2. The method for recognizing numbers based on deep learning of the speech according to claim 1, characterized by comprising the following steps:

s100, collecting audio annotation data, and cleaning and preprocessing the audio annotation data to obtain a Chinese pinyin and a spectrogram without tones;

s200, inputting the two-dimensional matrix of the spectrogram obtained in the step S100 into the acoustic model by taking the Chinese pinyin without tones in the step S100 as a modeling unit of the acoustic model and training the acoustic model by using a CNN + CTC model;

step S300, based on the acoustic model in the step S200, using a CTC decoding algorithm with a digital pinyin limiting condition to carry out maximum decoding, and identifying the voice to be identified to the digital pinyin;

and step S400, obtaining a final Arabic numeral sequence according to the corresponding relation between the digital pinyin and the Arabic numerals.

3. The method for recognizing numbers based on deep learning of claim 2, wherein the step S100 of collecting the audio annotation data is to collect at least 200 hours of chinese phonetic standard data, wherein the chinese phonetic standard data is provided by a plurality of phonetic speakers with equal male and female proportions, and the voice of each phonetic speaker is composed of a plurality of audio segments; each audio clip is used as a sample of the Chinese speech standard data and is provided with corresponding marked Chinese characters.
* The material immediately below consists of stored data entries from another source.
-- pv_equiv track=rewrite | github.com/paulamib123/Google-CodeJam | revEngineer.py | revEngineer
-- ===== SOURCE A (Python) =====
-- def revEngineer(n, perm, expectedCost):
--     perm = list(perm)
--     minValIndex = 0
--     minVal = perm[0]
--     cost = 0;
--
--     for i in range(0,n - 1):
--
--         minValIndex = i
--         minVal = perm[i]
--
--         for j in range(i, n):
--             if (minVal > perm[j]):
--                 minVal = perm[j]
--                 minValIndex = j;
--
--         cost += (minValIndex - i + 1)
--         perm = perm[:i] + perm[i : minValIndex + 1][::-1] + perm[minValIndex + 1:]
--     return cost == expectedCost
-- ===== SOURCE B (Python) =====
-- def revEngineer(n, perm, expectedCost):
--     rest = list(perm[:n])
--     cost = 0
--     for _ in range(n - 1):
--         k = rest.index(min(rest))
--         cost += k + 1
--         rest = rest[:k][::-1] + rest[k+1:]
--     return cost == expectedCost
-- ===== Notes on version B (the rewrite author's own statement) =====
-- stated objective: simpler
-- what changed: B replaces A's whole-list simulation (manual inner min-scan over indices i..n-1 plus three-slice splicing of the full list each round) by a recursion on the unsorted suffix alone, using min()/index() and dropping the placed head each step.
import Mathlib
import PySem

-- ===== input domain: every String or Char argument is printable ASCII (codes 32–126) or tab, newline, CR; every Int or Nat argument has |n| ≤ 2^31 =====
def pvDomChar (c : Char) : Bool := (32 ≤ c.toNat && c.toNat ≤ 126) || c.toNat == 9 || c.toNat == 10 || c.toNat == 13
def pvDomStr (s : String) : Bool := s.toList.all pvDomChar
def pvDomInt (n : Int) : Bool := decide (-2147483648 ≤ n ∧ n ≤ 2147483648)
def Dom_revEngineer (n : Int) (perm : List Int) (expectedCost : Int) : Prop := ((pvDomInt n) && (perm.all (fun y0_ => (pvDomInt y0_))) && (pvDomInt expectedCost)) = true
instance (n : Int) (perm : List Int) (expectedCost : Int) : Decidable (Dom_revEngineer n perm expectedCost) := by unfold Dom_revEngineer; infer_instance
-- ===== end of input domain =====

-- B replaces A's index-bookkeeping simulation (slicing the full list at Int indices each round,
-- with a manual inner scan for the running minimum) by a recursion on the unsorted suffix alone,
-- using min/index on that suffix; objective: simpler (same O(n^2) cost).

-- ===== PORT A =====
-- inner 'for j in range(i, n)' scan for the running minimum and its index
def revInnerA (perm : List Int) (i n : Int) : Int × Int :=
  (PySem.List.pyRange i n 1).foldl
    (fun st j =>
      let v := PySem.List.pyGetD perm j 0
      if st.1 > v then (v, j) else st)
    (PySem.List.pyGetD perm i 0, i)

-- one iteration of the outer 'for i in range(0, n - 1)' loop: state (perm, cost)
def revStepA (n : Int) (st : List Int × Int) (i : Int) : List Int × Int :=
  let mv := revInnerA st.1 i n
  (PySem.List.slice st.1 none (some i) ++
     (PySem.List.slice st.1 (some i) (some (mv.2 + 1))).reverse ++
     PySem.List.slice st.1 (some (mv.2 + 1)) none,
   st.2 + (mv.2 - i + 1))

def revEngineer (n : Int) (perm : List Int) (expectedCost : Int) : Bool :=
  (((PySem.List.pyRange 0 (n - 1) 1).foldl (revStepA n) (perm, 0)).2 == expectedCost)

-- ===== PORT B =====
-- 'for _ in range(n - 1)' as structural recursion on the iteration count;
-- min(rest) / rest.index(..) raise on an empty rest in Python — outside Pre_ rest is
-- never empty here, so the .getD defaults are never read on admitted inputs.
def revLoopB : Nat → List Int → Int → Int
  | 0, _, cost => cost
  | t + 1, rest, cost =>
      let m := (PySem.List.min? rest (fun x => x)).getD 0
      let k := (PySem.List.index? rest m).getD 0
      revLoopB t ((rest.take k).reverse ++ rest.drop (k + 1)) (cost + ((k : Int) + 1))

def revEngineer_alt (n : Int) (perm : List Int) (expectedCost : Int) : Bool :=
  (revLoopB (n - 1).toNat (PySem.List.slice perm none (some n)) 0 == expectedCost)

-- ===== PRECONDITION & SPEC =====
-- A reads perm[0] and scans perm[i] for i < n: it raises IndexError exactly when perm is
-- empty or n exceeds len(perm); those inputs are excluded.
def Pre_revEngineer (n : Int) (perm : List Int) (expectedCost : Int) : Prop :=
  perm ≠ [] ∧ n ≤ perm.length
instance (n : Int) (perm : List Int) (expectedCost : Int) : Decidable (Pre_revEngineer n perm expectedCost) := by unfold Pre_revEngineer; infer_instance

def pvWitness_revEngineer : Int × List Int × Int := (4, [3, 1, 2, 4], 5)

def Spec_revEngineer (n : Int) (perm : List Int) (expectedCost : Int) (out : Bool) : Prop := out = revEngineer_alt n perm expectedCost
instance (n : Int) (perm : List Int) (expectedCost : Int) (out : Bool) : Decidable (Spec_revEngineer n perm expectedCost out) := by unfold Spec_revEngineer; infer_instance

-- ===== CLAIM (what is proved, stated in full; the proofs are below) =====
def Claim_equal_revEngineer : Prop := ∀ (n : Int) (perm : List Int) (expectedCost : Int), Dom_revEngineer n perm expectedCost → Pre_revEngineer n perm expectedCost → Spec_revEngineer n perm expectedCost (revEngineer n perm expectedCost)

-- ===== LEMMAS AND PROOFS =====

-- proof-side mirror of A's inner scan, recursing on the scanned segment
def runMin : List Int → Int → Int × Int → Int × Int
  | [], _, st => st
  | v :: t, a, st => runMin t (a + 1) (if st.1 > v then (v, a) else st)

theorem foldl_min_swap (t : List Int) : ∀ v w : Int, t.foldl min (min v w) = min v (t.foldl min w) := by
  induction t with
  | nil => intro v w; simp
  | cons h t ih =>
      intro v w
      simp only [List.foldl_cons]
      rw [min_assoc, ih]

theorem L1 (perm : List Int) : ∀ (L a : Nat) (st : Int × Int), a + L ≤ perm.length →
    (PySem.List.pyRange (a : Int) ((a : Int) + (L : Int)) 1).foldl
      (fun st j =>
        let v := PySem.List.pyGetD perm j 0
        if st.1 > v then (v, j) else st) st
    = runMin ((perm.drop a).take L) (a : Int) st := by
  intro L
  induction L with
  | zero =>
      intro a st _
      simp [PySem.List.pyRange_one_eq_nil, runMin]
  | succ L ih =>
      intro a st hlen
      have ha : (a : Int) < (a : Int) + ((L : Nat) + 1 : Nat) := by push_cast; omega
      rw [PySem.List.pyRange_one_cons ha]
      have haL : a < perm.length := by omega
      have hdrop : perm.drop a = perm[a] :: perm.drop (a + 1) := List.drop_eq_getElem_cons haL
      rw [hdrop]
      simp only [List.foldl_cons, List.take_succ_cons, runMin]
      have hget : PySem.List.pyGetD perm (a : Int) 0 = perm[a] := by
        simp [PySem.List.pyGetD_natCast, List.getD_eq_getElem?_getD, haL]
      rw [hget]
      have := ih (a + 1) (if st.1 > perm[a] then (perm[a], (a:Int)) else st) (by omega)
      have hc1 : ((a : Int) + 1) = ((a + 1 : Nat) : Int) := by push_cast; ring
      have hc2 : (a : Int) + ((L + 1 : Nat) : Int) = ((a + 1 : Nat) : Int) + (L : Int) := by push_cast; ring
      rw [hc1, hc2, this]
4. The method for recognizing numbers based on deep learning of claim 3, wherein the total pronunciation time of each pronunciation speaker is not more than 30 minutes, and one sample of the Chinese phonetic standard data is not more than 30 seconds; the audio format of each sample is a single channel, 16k sample rate, 16 bit depth WAV format.

5. The method for recognizing numbers based on deep learning of claim 3, wherein the step S100 of cleaning and preprocessing the audio annotation data specifically comprises: deleting samples containing non-Chinese system symbols; removing punctuation marks of the marked Chinese characters, wherein if Arabic numerals exist, the marked Chinese characters need to be converted into corresponding Chinese characters; then, uniformly converting the Chinese characters into Chinese pinyin with tones removed; and framing the audio signal of each sample, performing short-time Fourier transform on each frame, and finally forming a spectrogram.

6. The method for recognizing numbers based on deep learning of claim 2, wherein the acoustic model in step S200 is constructed by adding 1 full-connected layer after a 10-layer CNN convolutional neural network.

7. The method for recognizing numbers based on deep learning of claim 2, wherein in step S300, the CTC decoding algorithm with the digital pinyin restriction condition decodes the speech to be recognized maximally, forms paths at all times after decoding and generates the optimal path, and converts the optimal path sequence of the optimal path into the final digital pinyin sequence formed by digital pinyin;

8. The method for recognizing numbers based on deep learning of claim 7, wherein the process of converting the optimal path sequence of the optimal path into the final digital pinyin sequence consisting of digital pinyins is performed according to the following steps:

step S310, if continuous repeated digital pinyin or BLANK appears, merging and then jumping to step S320; if there is no continuous repeated digital pinyin or BLANK, directly jumping to step S320;

step S320, removing all BLANK; if the digital pinyin before and after BLANK is the same, the continuous repetition of the digital pinyin is kept after the BLANK is removed.